The story dates back to a 1999 drug sting, in which, originally, 46 people 
were charged with dealing drugs. They were pardoned and released from jail 
after serious questions were raised about the conduct of police and 
prosecutors. One of the defendants has since died. The other 45 sued, 
claiming the arrests were racially motivated.

Could be. Thirty-nine of the original 46 defendants were black, and the 
former undercover officer who made the arrests - Tom Coleman - has 
acknowledged using the "n-word" in polite conversation.

Meanwhile, Swisher County District Attorney Terry McEachern has 
acknowledged in a deposition that he knew that Mr. Coleman had been 
untruthful in other cases. And yet he put the rogue lawman on the stand and 
built dozens of new cases on Mr. Coleman's testimony.

Now, it's Mr. McEachern who finds himself sitting at the defendant's table. 
Already sanctioned by the State Bar of Texas for violating the legal 
requirement to turn over to the defense exculpatory evidence that might 
have undercut Mr. Coleman's credibility, Mr. McEachern is now headed for 
the additional humiliation of a public hearing in which he plans to 
challenge the bar's ruling.

That's what I call a happy ending. We could use one of those in Dallas 
County, where three years later, authorities are still dodging 
responsibility for the fake-drug scandal.

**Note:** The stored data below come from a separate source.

-- pv_equiv track=rewrite | github.com/jesucr1st0/Bipartitions | src/funcs/iit.py | get_restricted_combinations
-- ===== SOURCE A (Python) =====
-- from itertools import product
--
-- def get_restricted_combinations(binary_str: str) -> tuple[list[str], list[str]]:
--     """
--     Genera las combinaciones para B y C basadas en la cadena binaria A.
--     B solo puede tener 1s donde A tiene 1s.
--     """
--     # Contar cuántos 1s hay en la cadena
--     ones_count = binary_str.count("1")
--     width = len(binary_str)
--
--     # Encontrar las posiciones de los 1s en A
--     one_positions = [i for i, bit in enumerate(binary_str) if bit == "1"]
--
--     def generate_valid_combinations():
--         # Generamos todas las combinaciones posibles de 0s y 1s para las posiciones donde A tiene 1s
--         base_combinations = list(product(["0", "1"], repeat=ones_count))
--         valid_combinations = []
--
--         # Para cada combinación base, creamos una cadena del ancho total
--         for comb in base_combinations:
--             # Empezamos con todos 0s
--             result = ["0"] * width
--             # Colocamos los bits de la combinación en las posiciones donde A tiene 1s
--             for pos, bit in zip(one_positions, comb):
--                 result[pos] = bit
--             valid_combinations.append("".join(result))
--
--         return valid_combinations
--
--     # B tiene restricciones, C no
--     B = generate_valid_combinations()
--     C = (
--         B.copy()
--     )  # En este caso C es igual a B, pero podría ser diferente si se necesita
--
--     return B, C
-- ===== SOURCE B (Python) =====
-- def get_restricted_combinations(binary_str: str) -> tuple[list[str], list[str]]:
--     """
--     Genera las combinaciones para B y C basadas en la cadena binaria A.
--     B solo puede tener 1s donde A tiene 1s.
--     """
--     cur = [""]
--     for ch in binary_str:
--         if ch == "1":
--             cur = [s + b for s in cur for b in ("0", "1")]
--         else:
--             cur = [s + "0" for s in cur]
--     return cur, cur.copy()
-- ===== Notes on version B (the rewrite author's own statement) =====
-- stated objective: simpler
-- what changed: Replaces itertools.product over the one-positions plus a per-combination scatter into a width-long buffer by a single left-to-right sweep that appends the zero bit to every partial string (or branches on both bits at a one position), producing the same strings in the same order.
import Mathlib
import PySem

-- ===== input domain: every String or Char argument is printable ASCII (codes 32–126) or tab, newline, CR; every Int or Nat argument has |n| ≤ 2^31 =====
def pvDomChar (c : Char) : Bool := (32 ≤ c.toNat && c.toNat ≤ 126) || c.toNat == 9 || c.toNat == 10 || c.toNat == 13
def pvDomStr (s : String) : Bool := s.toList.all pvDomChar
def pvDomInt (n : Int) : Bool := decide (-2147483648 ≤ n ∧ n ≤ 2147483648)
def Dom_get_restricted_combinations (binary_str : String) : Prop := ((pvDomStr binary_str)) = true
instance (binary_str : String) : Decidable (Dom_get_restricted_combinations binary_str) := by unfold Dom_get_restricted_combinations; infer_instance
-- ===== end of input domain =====

-- B replaces itertools.product + the one_positions scatter by one left-to-right sweep that
-- extends every partial string per character (objective: simpler; same values, same order).

-- ===== PORT A =====
-- itertools.product(["0", "1"], repeat=n), ported step for step (first factor varies slowest)
def pvProduct : Nat → List (List String)
  | 0 => [[]]
  | n+1 => (["0", "1"] : List String).flatMap (fun x => (pvProduct n).map (fun t => x :: t))

def get_restricted_combinations (binary_str : String) : List String × List String :=
  let ones_count : Nat := PySem.Str.count binary_str "1"
  let width : Int := PySem.Str.len binary_str
  let one_positions : List Int :=
    ((PySem.List.enumerate binary_str.toList).filter (fun p => p.2 == '1')).map (fun p => p.1)
  let base_combinations : List (List String) := pvProduct ones_count
  let valid_combinations : List String :=
    base_combinations.foldl
      (fun acc comb =>
        let result : List String := PySem.List.pyRepeat ["0"] width
        let result : List String :=
          (one_positions.zip comb).foldl (fun r pb => PySem.List.pySetD r pb.1 pb.2) result
        acc ++ [PySem.Str.join "" result])
      []
  let B := valid_combinations
  let C := B
  (B, C)

-- ===== PORT B =====
def get_restricted_combinations_alt (binary_str : String) : List String × List String :=
  let cur : List String :=
    binary_str.toList.foldl
      (fun cur ch =>
        if ch = '1' then cur.flatMap (fun s => (["0", "1"] : List String).map (fun b => s ++ b))
        else cur.map (fun s => s ++ "0"))
      [""]
  (cur, cur)

-- ===== PRECONDITION & SPEC =====
def Spec_get_restricted_combinations (binary_str : String) (out : List String × List String) : Prop := out = get_restricted_combinations_alt binary_str
instance (binary_str : String) (out : List String × List String) : Decidable (Spec_get_restricted_combinations binary_str out) := by unfold Spec_get_restricted_combinations; infer_instance

-- ===== CLAIM (what is proved, stated in full; the proofs are below) =====
def Claim_equal_get_restricted_combinations : Prop := ∀ (binary_str : String), Dom_get_restricted_combinations binary_str → Spec_get_restricted_combinations binary_str (get_restricted_combinations binary_str)

-- ===== LEMMAS AND PROOFS =====

-- indices of the '1' characters, as naturals
def pvOnes : List Char → List Nat
  | [] => []
  | c :: cs => (if c = '1' then [0] else []) ++ (pvOnes cs).map (· + 1)

-- the common result, as character lists: all strings with '1' only where cs has '1'
def pvSuf : List Char → List (List Char)
  | [] => [[]]
  | c :: cs =>
      if c = '1' then (pvSuf cs).map ('0' :: ·) ++ (pvSuf cs).map ('1' :: ·)
      else (pvSuf cs).map ('0' :: ·)

-- what A's scatter loop produces for one combination
def pvBuild : List Char → List String → List String
  | [], _ => []
  | c :: cs, comb =>
      if c = '1' then comb.headD "0" :: pvBuild cs comb.tail
      else "0" :: pvBuild cs comb

def pvFlat (cs : List Char) (comb : List String) : List Char :=
  ((pvBuild cs comb).map String.toList).flatten

theorem pv_len_ones (cs : List Char) : (pvOnes cs).length = cs.countP (· == '1') := by
  induction cs with
  | nil => simp [pvOnes]
  | cons c cs ih =>
      by_cases h : c = '1' <;> simp [pvOnes, h, ih]

theorem pv_go_single (c : Char) : ∀ (fuel : Nat) (l : List Char), l.length ≤ fuel →
    ∀ (acc : Nat), PySem.Chars.count.go [c] fuel l acc = acc + l.countP (· == c) := by
  intro fuel
  induction fuel with
  | zero =>
      intro l hl acc
      have : l = [] := List.eq_nil_of_length_eq_zero (Nat.le_zero.mp hl)
      subst this; simp [PySem.Chars.count.go]
  | succ n ih =>
      intro l hl acc
      cases l with
      | nil => simp [PySem.Chars.count.go]
      | cons h t =>
          have ht : t.length ≤ n := by simp at hl; omega
          rw [PySem.Chars.count.go]
          by_cases hc : c = h
          · subst hc
            simp [List.isPrefixOf, ih t ht]
            omega
          · have hc1 : (c == h) = false := by simpa using hc
            simp [List.isPrefixOf, hc1, ih t ht,
              show (h == c) = false by simpa using (Ne.symm hc)]

theorem pv_count_single (cs : List Char) :
    PySem.Chars.count cs ['1'] = cs.countP (· == '1') := by
  have h := pv_go_single '1' cs.length cs (le_refl _) 0
  simpa [PySem.Chars.count] using h

theorem pv_enum (cs : List Char) : ∀ (k : Int),
    (((PySem.List.enumerate cs k).filter (fun p => p.2 == '1')).map (fun p => p.1))
      = (pvOnes cs).map (fun q : Nat => k + Int.ofNat q) := by
  induction cs with
  | nil => intro k; simp [PySem.List.enumerate, pvOnes]
  | cons c cs ih =>
      intro k
      rw [PySem.List.enumerate_cons, List.filter_cons]
      by_cases h : c = '1'
      · rw [if_pos (by simpa using h)]
        rw [List.map_cons, ih (k + 1)]
        simp only [pvOnes, if_pos h, List.singleton_append, List.map_cons, List.map_map]
        refine List.cons_eq_cons.mpr ⟨by simp, ?_⟩
        apply List.map_congr_left; intro q _
        simp only [Function.comp, Int.ofNat_eq_natCast]; push_cast; ring
      · rw [if_neg (by simpa using h)]
        rw [ih (k + 1)]
        simp only [pvOnes, if_neg h, List.nil_append, List.map_map]
        apply List.map_congr_left; intro q _
        simp only [Function.comp, Int.ofNat_eq_natCast]; push_cast; ring

-- the pySetD fold over Int positions cast from naturals is the List.set fold over the naturals
theorem pv_intfold : ∀ (qs : List Nat) (comb : List String) (r : List String),
    ((qs.map (fun q : Nat => Int.ofNat q)).zip comb).foldl
        (fun r pb => PySem.List.pySetD r pb.1 pb.2) r
      = (qs.zip comb).foldl (fun r pb => r.set pb.1 pb.2) r := by
  intro qs
  induction qs with
  | nil => intro comb r; simp
  | cons q qs ih =>
      intro comb r
      cases comb with
      | nil => simp
      | cons b bs =>
          simp only [List.map_cons, List.zip_cons_cons, List.foldl_cons,
            Int.ofNat_eq_natCast, PySem.List.pySetD_natCast]
          exact ih bs _

-- setting only shifted positions leaves the head alone
theorem pv_zipshift : ∀ (qs : List Nat) (comb : List String) (x : String) (r : List String),
    ((qs.map (· + 1)).zip comb).foldl (fun r pb => r.set pb.1 pb.2) (x :: r)
      = x :: (qs.zip comb).foldl (fun r pb => r.set pb.1 pb.2) r := by
  intro qs
  induction qs with
  | nil => intro comb x r; simp
  | cons q qs ih =>
      intro comb x r
      cases comb with
      | nil => simp
      | cons b bs =>
          simp only [List.map_cons, List.zip_cons_cons, List.foldl_cons, List.set_cons_succ]
          exact ih bs x _

theorem pv_scat (cs : List Char) : ∀ (comb : List String),
    ((pvOnes cs).zip comb).foldl (fun r pb => r.set pb.1 pb.2) (List.replicate cs.length "0")
      = pvBuild cs comb := by
  induction cs with
  | nil => intro comb; simp [pvOnes, pvBuild]
  | cons c cs ih =>
      intro comb
      by_cases h : c = '1'
      · cases comb with
        | nil =>
            simp [pvOnes, h, pvBuild, List.replicate_succ, ← ih []]
        | cons b bs =>
            simp only [pvOnes, if_pos h, List.singleton_append, List.zip_cons_cons,
              List.length_cons, List.replicate_succ, List.foldl_cons, List.set_cons_zero]
            rw [pv_zipshift, ih bs]
            simp [pvBuild, h]
      · simp only [pvOnes, if_neg h, List.nil_append, List.length_cons, List.replicate_succ]
        rw [pv_zipshift, ih comb]
        simp [pvBuild, h]

theorem pv_main (cs : List Char) :
    (pvProduct (pvOnes cs).length).map (pvFlat cs) = pvSuf cs := by
  induction cs with
  | nil => simp [pvOnes, pvProduct, pvSuf, pvFlat, pvBuild]
  | cons c cs ih =>
      by_cases h : c = '1'
      · have hlen : (pvOnes (c :: cs)).length = (pvOnes cs).length + 1 := by
          simp [pvOnes, h]
        rw [hlen]
        simp only [pvProduct, List.flatMap_cons, List.flatMap_nil, List.append_nil,
          List.map_append, List.map_map]
        have h0 : (pvFlat (c :: cs)) ∘ (fun t => "0" :: t) = (('0' :: ·) ∘ pvFlat cs) := by
          funext t; simp [pvFlat, pvBuild, h]
        have h1 : (pvFlat (c :: cs)) ∘ (fun t => "1" :: t) = (('1' :: ·) ∘ pvFlat cs) := by
          funext t; simp [pvFlat, pvBuild, h]
        rw [h0, h1, ← List.map_map, ← List.map_map, ih]
        simp [pvSuf, h]
      · have hlen : (pvOnes (c :: cs)).length = (pvOnes cs).length := by
          simp [pvOnes, h]
        rw [hlen]
        have h0 : pvFlat (c :: cs) = (('0' :: ·) ∘ pvFlat cs) := by
          funext comb; simp [pvFlat, pvBuild, h]
        rw [h0, ← List.map_map, ih]
        simp [pvSuf, h]

theorem pv_join_flatten (r : List String) :
    PySem.Str.join "" r = String.ofList ((r.map String.toList).flatten) := by
  rw [← String.ofList_toList (s := PySem.Str.join "" r)]
  congr 1
  rw [PySem.Str.toList_join, show ("" : String).toList = [] from rfl]
  induction r with
  | nil => simp [PySem.Chars.join_nil]
  | cons p rest ih =>
      cases rest with
      | nil => simp [PySem.Chars.join_singleton]
      | cons q rest' =>
          simp only [List.map_cons, PySem.Chars.join_cons_cons, List.flatten_cons] at *
          simp [ih]

theorem pv_app (s : String) (c : Char) (t : List Char) :
    (s ++ String.ofList [c]) ++ String.ofList t = s ++ String.ofList (c :: t) := by
  rw [String.append_assoc, ← String.ofList_append]
  rfl

theorem pv_foldB (cs : List Char) : ∀ (acc : List String),
    cs.foldl
      (fun cur ch =>
        if ch = '1' then cur.flatMap (fun s => (["0", "1"] : List String).map (fun b => s ++ b))
        else cur.map (fun s => s ++ "0"))
      acc
    = acc.flatMap (fun s => (pvSuf cs).map (fun t => s ++ String.ofList t)) := by
  induction cs with
  | nil => intro acc; simp [pvSuf]
  | cons c cs ih =>
      intro acc
      by_cases h : c = '1'
      · subst h
        rw [List.foldl_cons, if_pos rfl, ih, List.flatMap_assoc]
        simp only [pvSuf, if_pos]
        congr 1
        funext s
        simp only [List.map_cons, List.map_nil, List.flatMap_cons, List.flatMap_nil,
          List.append_nil, List.map_append, List.map_map]
        congr 1
        · apply List.map_congr_left; intro t _
          simpa using pv_app s '0' t
        · apply List.map_congr_left; intro t _
          simpa using pv_app s '1' t
      · rw [List.foldl_cons, if_neg h, ih, List.flatMap_map]
        simp only [pvSuf, if_neg h]
        congr 1
        funext s
        simp only [List.map_map]
        apply List.map_congr_left; intro t _
        simpa using pv_app s '0' t

-- A's valid_combinations list equals the common result
theorem pv_A_eq (s : String) :
    (pvProduct (PySem.Str.count s "1")).foldl
      (fun acc comb =>
        acc ++ [PySem.Str.join ""
          (((((PySem.List.enumerate s.toList).filter (fun p => p.2 == '1')).map
              (fun p => p.1)).zip comb).foldl
            (fun r pb => PySem.List.pySetD r pb.1 pb.2)
            (PySem.List.pyRepeat ["0"] (PySem.Str.len s)))])
      []
    = (pvSuf s.toList).map String.ofList := by
  have hcount : PySem.Str.count s "1" = (pvOnes s.toList).length := by
    rw [PySem.Str.count_eq, show ("1" : String).toList = ['1'] from rfl,
      pv_count_single, pv_len_ones]
  have hpos : (((PySem.List.enumerate s.toList).filter (fun p => p.2 == '1')).map
      (fun p => p.1)) = (pvOnes s.toList).map (fun q : Nat => Int.ofNat q) := by
    rw [pv_enum s.toList 0]
    apply List.map_congr_left; intro q _; simp
  have hrep : PySem.List.pyRepeat ["0"] (PySem.Str.len s)
      = List.replicate s.toList.length "0" := by
    rw [PySem.List.pyRepeat_singleton, PySem.Str.len_eq]; simp
  rw [PySem.List.foldl_append_singleton_eq_map, List.nil_append, hcount]
  rw [← pv_main s.toList, List.map_map]
  apply List.map_congr_left; intro comb _
  rw [hpos, hrep, pv_intfold, pv_scat, pv_join_flatten]
  rfl

-- ===== VERDICT (by name: the statement is the Claim_ definition above) =====
theorem get_restricted_combinations_spec : Claim_equal_get_restricted_combinations := by
  unfold Claim_equal_get_restricted_combinations
  intro s _
  unfold Spec_get_restricted_combinations get_restricted_combinations
    get_restricted_combinations_alt
  have hB : s.toList.foldl
      (fun cur ch =>
        if ch = '1' then cur.flatMap (fun s => (["0", "1"] : List String).map (fun b => s ++ b))
        else cur.map (fun s => s ++ "0"))
      [""]
      = (pvSuf s.toList).map String.ofList := by
    rw [pv_foldB s.toList [""]]
    simp
  rw [hB]
  have hA := pv_A_eq s
  simp only [] at hA ⊢
  rw [hA]
-- pv_equiv track=rewrite | github.com/IsaBarling/DeepPythonSeminars-3 | HW-3.2.py | generate_item_combinations
-- ===== SOURCE A (Python) =====
-- import itertools
--
-- def generate_item_combinations(items, max_weight):
--     item_combinations = []
--     item_keys = list(items.keys())
--
--     for r in range(1, len(item_keys) + 1):
--         combinations = list(itertools.combinations(item_keys, r))
--         item_combinations.extend(combinations)
--
--     filtered_combinations = []
--
--     for combination in item_combinations:
--         combination_weights = [items[item] for item in combination]
--         if sum(combination_weights) <= max_weight:
--             filtered_combinations.append(combination)
--
--     return filtered_combinations
-- ===== SOURCE B (Python) =====
-- def generate_item_combinations(items, max_weight):
--     # Backtracking: builds each size-r combination recursively, threading the
--     # running weight, instead of materializing all combinations and re-summing.
--     keys = list(items.keys())
--     result = []
--
--     def helper(need, start, chosen, weight):
--         if need == 0:
--             if weight <= max_weight:
--                 result.append(tuple(chosen))
--             return
--         for j in range(start, len(keys)):
--             helper(need - 1, j + 1, chosen + [keys[j]], weight + items[keys[j]])
--
--     for r in range(1, len(keys) + 1):
--         helper(r, 0, [], 0)
--     return result
-- ===== Notes on version B (the rewrite author's own statement) =====
-- stated objective: alternative
-- what changed: A materializes all combinations with itertools.combinations and then re-sums each one in a second filtering pass; B enumerates combinations by recursive backtracking with the running weight threaded as an accumulator, deciding at each leaf.
import Mathlib
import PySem

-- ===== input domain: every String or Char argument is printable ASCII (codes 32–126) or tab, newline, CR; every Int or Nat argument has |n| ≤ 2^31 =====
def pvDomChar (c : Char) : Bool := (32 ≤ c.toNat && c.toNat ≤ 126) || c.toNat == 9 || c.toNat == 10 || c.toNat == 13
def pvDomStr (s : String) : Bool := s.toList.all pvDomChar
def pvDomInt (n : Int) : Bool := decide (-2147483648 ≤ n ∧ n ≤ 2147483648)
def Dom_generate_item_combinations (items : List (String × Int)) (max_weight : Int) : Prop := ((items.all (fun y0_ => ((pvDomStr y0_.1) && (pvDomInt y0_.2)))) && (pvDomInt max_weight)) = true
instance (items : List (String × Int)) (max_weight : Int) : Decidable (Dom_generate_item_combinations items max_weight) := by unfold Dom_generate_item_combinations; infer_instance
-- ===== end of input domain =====

-- B replaces generate-then-filter (itertools.combinations + a second summing pass)
-- with recursive backtracking that threads the running weight as an accumulator
-- and filters at the leaves; same return value, alternative decomposition.


-- ===== PORT A =====
-- itertools.combinations(keys, r) (library call), combinations in the same
-- index-lexicographic order
def pyCombos : Nat → List String → List (List String)
  | 0, _ => [[]]
  | _, [] => []
  | r+1, x :: xs => (pyCombos r xs).map (fun c => x :: c) ++ pyCombos (r+1) xs

def generate_item_combinations (items : List (String × Int)) (max_weight : Int) : List (List String) :=
  let d := PySem.Dict.ofList items
  let item_keys := d.keys
  -- for r in range(1, len(item_keys)+1): item_combinations.extend(combinations(item_keys, r))
  let item_combinations := (List.range item_keys.length).foldl
    (fun acc r => acc ++ pyCombos (r + 1) item_keys) []
  -- second pass: re-sum each combination and keep it if the total is small enough
  item_combinations.foldl (fun acc combination =>
    let combination_weights := combination.map (fun k => d.getD k 0)
    if combination_weights.sum ≤ max_weight then acc ++ [combination] else acc) []

-- ===== PORT B =====
-- helper(need, start, chosen, weight): backtracking over the key list suffix
def altRec (d : PySem.Dict String Int) (max_weight : Int) :
    Nat → List String → List String → Int → List (List String)
  | 0, _, chosen, w => if w ≤ max_weight then [chosen] else []
  | _+1, [], _, _ => []
  | need+1, k :: rest, chosen, w =>
      altRec d max_weight need rest (chosen ++ [k]) (w + d.getD k 0) ++
      altRec d max_weight (need + 1) rest chosen w

def generate_item_combinations_alt (items : List (String × Int)) (max_weight : Int) : List (List String) :=
  let d := PySem.Dict.ofList items
  let keys := d.keys
  (List.range keys.length).foldl (fun acc r => acc ++ altRec d max_weight (r + 1) keys [] 0) []

-- ===== PRECONDITION & SPEC =====
def Spec_generate_item_combinations (items : List (String × Int)) (max_weight : Int) (out : List (List String)) : Prop := out = generate_item_combinations_alt items max_weight
instance (items : List (String × Int)) (max_weight : Int) (out : List (List String)) : Decidable (Spec_generate_item_combinations items max_weight out) := by unfold Spec_generate_item_combinations; infer_instance

-- ===== CLAIM (what is proved, stated in full; the proofs are below) =====
def Claim_equal_generate_item_combinations : Prop := ∀ (items : List (String × Int)) (max_weight : Int), Dom_generate_item_combinations items max_weight → Spec_generate_item_combinations items max_weight (generate_item_combinations items max_weight)

-- ===== LEMMAS AND PROOFS =====

-- backtracking = filter-then-prefix of the combination list
theorem altRec_eq_filter (d : PySem.Dict String Int) (mw : Int) :
    ∀ (rest : List String) (need : Nat) (chosen : List String) (w : Int),
      altRec d mw need rest chosen w =
        ((pyCombos need rest).filter
          (fun c => decide (w + (c.map (fun k => d.getD k 0)).sum ≤ mw))).map
          (fun c => chosen ++ c) := by
  intro rest
  induction rest with
  | nil =>
      intro need chosen w
      cases need with
      | zero => by_cases h : w ≤ mw <;> simp [altRec, pyCombos, h]
      | succ n => simp [altRec, pyCombos]
  | cons k rest ih =>
      intro need chosen w
      cases need with
      | zero => by_cases h : w ≤ mw <;> simp [altRec, pyCombos, h]
      | succ n =>
          show altRec d mw n rest (chosen ++ [k]) (w + d.getD k 0) ++
              altRec d mw (n + 1) rest chosen w = _
          rw [ih, ih]
          simp only [pyCombos, List.filter_append, List.map_append,
            List.filter_map, List.map_map]
          congr 1
          rw [List.filter_congr
            (fun c _ => by simp [Function.comp, add_assoc] : ∀ c ∈ pyCombos n rest,
              (decide (w + d.getD k 0 + (List.map (fun k => d.getD k 0) c).sum ≤ mw)) =
              ((fun c => decide (w + (List.map (fun k => d.getD k 0) c).sum ≤ mw)) ∘ fun c => k :: c) c)]
          exact List.map_congr_left (fun c _ => by simp [Function.comp])

theorem generate_item_combinations_spec : Claim_equal_generate_item_combinations := by
  intro items max_weight _
  unfold Spec_generate_item_combinations generate_item_combinations generate_item_combinations_alt
  simp only [PySem.List.foldl_append_eq_flatMap, List.nil_append,
    PySem.List.foldl_append_ite_eq_filter, List.filter_flatMap,
    altRec_eq_filter]
  congr 1
  funext r
  simp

It is still unclear whether police and prosecutors suspected something was 
amiss in these cases, and failed to do anything about it. It also wouldn't 
hurt to know if prosecutors pushed through cases before they were solid 
enough to take to court, as has been suggested to me by narcotics officers. 
We already know that - in other cases - a prosecutor was about to arrange a 
plea agreement without looking at lab reports indicating that the drugs 
were fake, and that another prosecutor failed to disclose to the defense 
that a sheriff's deputy had lied on the witness stand. If anything similar 
happened in the cases that grew into fake-drug scandal, the public should 
know and the culprits should be fired.

It was supposedly to get to the bottom of all this that a "special 
prosecutor" was appointed late last year by District Attorney Bill Hill, 
whose office - let's remember - owns at least 50 percent of the scandal. 
Mr. Hill made a brilliantly cynical choice in tapping Dan Hagood, a Dallas 
lawyer who, in his private practice, represents criminal defendants who are 
being prosecuted by the same office that Mr. Hagood is now supposed to 
investigate.

In such transactions, prosecutors have the power - to dismiss cases, reduce 
charges or recommend lenient sentences. And so, if you're a defense 
attorney, antagonizing prosecutors can be bad for business. And yet Mr. 
Hagood is supposed to be independent.

If you believe that, you're more gullible that those cops who couldn't tell 
one kind of white powder from another. It's no wonder some in the Dallas 
legal community are voicing doubts that Mr. Hagood will indeed - as he 
promised when he was appointed - "follow the roads wherever they lead." So 
far, Mr. Hagood has indicted three police officers and five informants but 
no prosecutors.

To be fair, the special prosecutor is looking for criminal violations, but 
wouldn't that include instances of prosecutors signing plea agreements that 
they knew or had reason to suspect were based on false evidence? We don't 
know if that happened, but we never will if Mr. Hagood doesn't investigate 
the possibility. So far, there hasn't even been a whisper from Mr. Hagood's 
office that prosecutors did anything wrong.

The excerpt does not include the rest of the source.